◆ **Task objective**
What you return must be the lines of the data that hold the word "only".

=== Material shown ===

-- pv_equiv track=rewrite | github.com/Giftezra/prismadetailer | server/prisma/main/views/availability.py | _range_to_hour_slots
-- ===== SOURCE A (Python) =====
-- def _range_to_hour_slots(start_min, end_min):
--     """
--     Return set of 'HH:00' for business hours 6-20 that overlap [start_min, end_min).
--     UI only has whole-hour slots (06:00, 07:00, ...), so a job at 07:30 must block 07:00.
--     If end_min <= start_min (e.g. duration 0), still block the hour containing start_min.
--     """
--     out = set()
--     if end_min <= start_min:
--         end_min = start_min + 1
--     for h in range(6, 21):
--         slot_start = h * 60
--         slot_end = (h + 1) * 60
--         if start_min < slot_end and end_min > slot_start:
--             out.add(f"{h:02d}:00")
--     return out
-- ===== SOURCE B (Python) =====
-- def _range_to_hour_slots(start_min, end_min):
--     if end_min <= start_min:
--         end_min = start_min + 1
--     lo = max(start_min // 60, 6)
--     hi = min((end_min - 1) // 60, 20)
--     return {f"{h:02d}:00" for h in range(lo, hi + 1)}
-- ===== Notes on version B (the rewrite author's own statement) =====
-- stated objective: simpler
-- what changed: Replaces the 15-iteration scan over business hours with a closed-form computation of the first and last overlapping hour (floor division, clamped to 6..20) and a direct set comprehension over that range.
import Mathlib
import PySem

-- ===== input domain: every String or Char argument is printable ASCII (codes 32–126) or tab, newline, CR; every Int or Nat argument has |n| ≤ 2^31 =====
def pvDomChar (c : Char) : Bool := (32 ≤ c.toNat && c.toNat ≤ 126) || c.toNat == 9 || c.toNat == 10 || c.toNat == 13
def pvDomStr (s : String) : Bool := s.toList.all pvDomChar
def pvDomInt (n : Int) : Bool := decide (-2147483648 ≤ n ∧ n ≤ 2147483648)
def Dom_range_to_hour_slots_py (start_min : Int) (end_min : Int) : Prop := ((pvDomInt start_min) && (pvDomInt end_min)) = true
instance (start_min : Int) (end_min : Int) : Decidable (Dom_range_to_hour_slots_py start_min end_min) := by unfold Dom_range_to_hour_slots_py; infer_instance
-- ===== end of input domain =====

-- B replaces A's fixed 15-iteration scan over business hours by a closed-form
-- computation of the first/last overlapping hour (floor division, clamped to 6..20)
-- and builds the set directly over that range (objective: simpler).

-- f"{h:02d}:00" — exact for every h the loops pass in (0 ≤ h < 100; here 6..20)
def pvFmt (h : Int) : String :=
  String.ofList ((if h < 10 then '0' :: PySem.Int.toChars h else PySem.Int.toChars h) ++ [':', '0', '0'])

-- ===== PORT A =====
def range_to_hour_slots_py (start_min : Int) (end_min : Int) : List String :=
  let end_min := if end_min ≤ start_min then start_min + 1 else end_min
  (PySem.List.pyRange 6 21).foldl
    (fun out h =>
      let slot_start := h * 60
      let slot_end := (h + 1) * 60
      if start_min < slot_end ∧ end_min > slot_start then PySem.Set.add out (pvFmt h) else out)
    []

-- ===== PORT B =====
def range_to_hour_slots_py_alt (start_min : Int) (end_min : Int) : List String :=
  let end_min := if end_min ≤ start_min then start_min + 1 else end_min
  let lo := max (PySem.Int.floordiv start_min 60) 6
  let hi := min (PySem.Int.floordiv (end_min - 1) 60) 20
  PySem.Set.ofList ((PySem.List.pyRange lo (hi + 1)).map pvFmt)

-- ===== PRECONDITION & SPEC =====
def Spec_range_to_hour_slots_py (start_min : Int) (end_min : Int) (out : List String) : Prop := out = range_to_hour_slots_py_alt start_min end_min
instance (start_min : Int) (end_min : Int) (out : List String) : Decidable (Spec_range_to_hour_slots_py start_min end_min out) := by unfold Spec_range_to_hour_slots_py; infer_instance

-- ===== CLAIM (what is proved, stated in full; the proofs are below) =====
def Claim_equal_range_to_hour_slots_py : Prop := ∀ (start_min : Int) (end_min : Int), Dom_range_to_hour_slots_py start_min end_min → Spec_range_to_hour_slots_py start_min end_min (range_to_hour_slots_py start_min end_min)

-- ===== LEMMAS AND PROOFS =====

-- The scan over hours 6..20 keeping exactly those with lo ≤ h ≤ hi equals the
-- direct set built over range(lo, hi+1), for every clamped pair of bounds.
lemma pv_key (lo hi : Int) (h1 : 6 ≤ lo) (h2 : lo ≤ 21) (h3 : 5 ≤ hi) (h4 : hi ≤ 20) :
    (PySem.List.pyRange 6 21).foldl
      (fun out h => if lo ≤ h ∧ h ≤ hi then PySem.Set.add out (pvFmt h) else out) []
    = PySem.Set.ofList ((PySem.List.pyRange lo (hi + 1)).map pvFmt) := by
  interval_cases lo <;> interval_cases hi <;> decide

-- A's overlap test for hour h is exactly start_min // 60 ≤ h ≤ (e-1) // 60.
lemma pv_cond (s e h : Int) :
    (s < (h + 1) * 60 ∧ e > h * 60) ↔
    (PySem.Int.floordiv s 60 ≤ h ∧ h ≤ PySem.Int.floordiv (e - 1) 60) := by
  have h1 : PySem.Int.floordiv s 60 < h + 1 ↔ s < (h + 1) * 60 :=
    PySem.Int.floordiv_lt_iff_lt_mul (by norm_num)
  have h2 : h ≤ PySem.Int.floordiv (e - 1) 60 ↔ h * 60 ≤ e - 1 :=
    PySem.Int.le_floordiv_iff_mul_le (by norm_num)
  constructor
  · rintro ⟨a, b⟩
    have ha := h1.mpr a
    have hb := h2.mpr (by omega)
    omega
  · rintro ⟨a, b⟩
    have ha := h1.mp (by omega)
    have hb := h2.mp b
    omega

theorem range_to_hour_slots_py_spec : Claim_equal_range_to_hour_slots_py := by
  intro s e _
  unfold Spec_range_to_hour_slots_py range_to_hour_slots_py range_to_hour_slots_py_alt
  simp only []
  set E : Int := if e ≤ s then s + 1 else e with hE
  have hsE : s < E := by rw [hE]; split_ifs <;> omega
  set L : Int := PySem.Int.floordiv s 60 with hL
  set H : Int := PySem.Int.floordiv (E - 1) 60 with hH
  have hLH : L ≤ H := by
    have h1 : L * 60 ≤ s := (PySem.Int.le_floordiv_iff_mul_le (by norm_num)).mp le_rfl
    exact (PySem.Int.le_floordiv_iff_mul_le (by norm_num)).mpr (by omega)
  -- clamp the bounds into the business-hour window
  set lo : Int := max (min L 21) 6 with hlo
  set hi : Int := min (max H 5) 20 with hhi
  have hstep : (PySem.List.pyRange 6 21).foldl
      (fun out h => if s < (h + 1) * 60 ∧ E > h * 60 then PySem.Set.add out (pvFmt h) else out) []
      = (PySem.List.pyRange 6 21).foldl
      (fun out h => if lo ≤ h ∧ h ≤ hi then PySem.Set.add out (pvFmt h) else out) [] := by
    apply PySem.List.foldl_congr_mem
    intro acc x hx
    have hb := PySem.List.mem_pyRange_one.mp hx
    have hiff : (s < (x + 1) * 60 ∧ E > x * 60) ↔ (lo ≤ x ∧ x ≤ hi) := by
      rw [pv_cond s E x, ← hL, ← hH, hlo, hhi]; omega
    by_cases hc : lo ≤ x ∧ x ≤ hi
    · rw [if_pos (hiff.mpr hc), if_pos hc]
    · rw [if_neg (fun hh => hc (hiff.mp hh)), if_neg hc]
  rw [hstep, pv_key lo hi (by omega) (by omega) (by omega) (by omega)]
  -- the clamped range and B's range are the same list
  rcases le_or_gt L 21 with hc1 | hc1
  · rcases le_or_gt 5 H with hc2 | hc2
    · have e1 : lo = max L 6 := by omega
      have e2 : hi = min H 20 := by omega
      rw [e1, e2]
    · -- H < 5: both ranges empty
      have e1 : PySem.List.pyRange lo (hi + 1) = [] := PySem.List.pyRange_one_eq_nil (by omega)
      have e2 : PySem.List.pyRange (max L 6) (min H 20 + 1) = [] := PySem.List.pyRange_one_eq_nil (by omega)
      rw [e1, e2]
  · -- L > 21: both ranges empty (H ≥ L > 21 so hi = 20 < lo)
    have e1 : PySem.List.pyRange lo (hi + 1) = [] := PySem.List.pyRange_one_eq_nil (by omega)
    have e2 : PySem.List.pyRange (max L 6) (min H 20 + 1) = [] := PySem.List.pyRange_one_eq_nil (by omega)
    rw [e1, e2]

===

◆ **Result**
--     UI only has whole-hour slots (06:00, 07:00, ...), so a job at 07:30 must block 07:00.
  simp only []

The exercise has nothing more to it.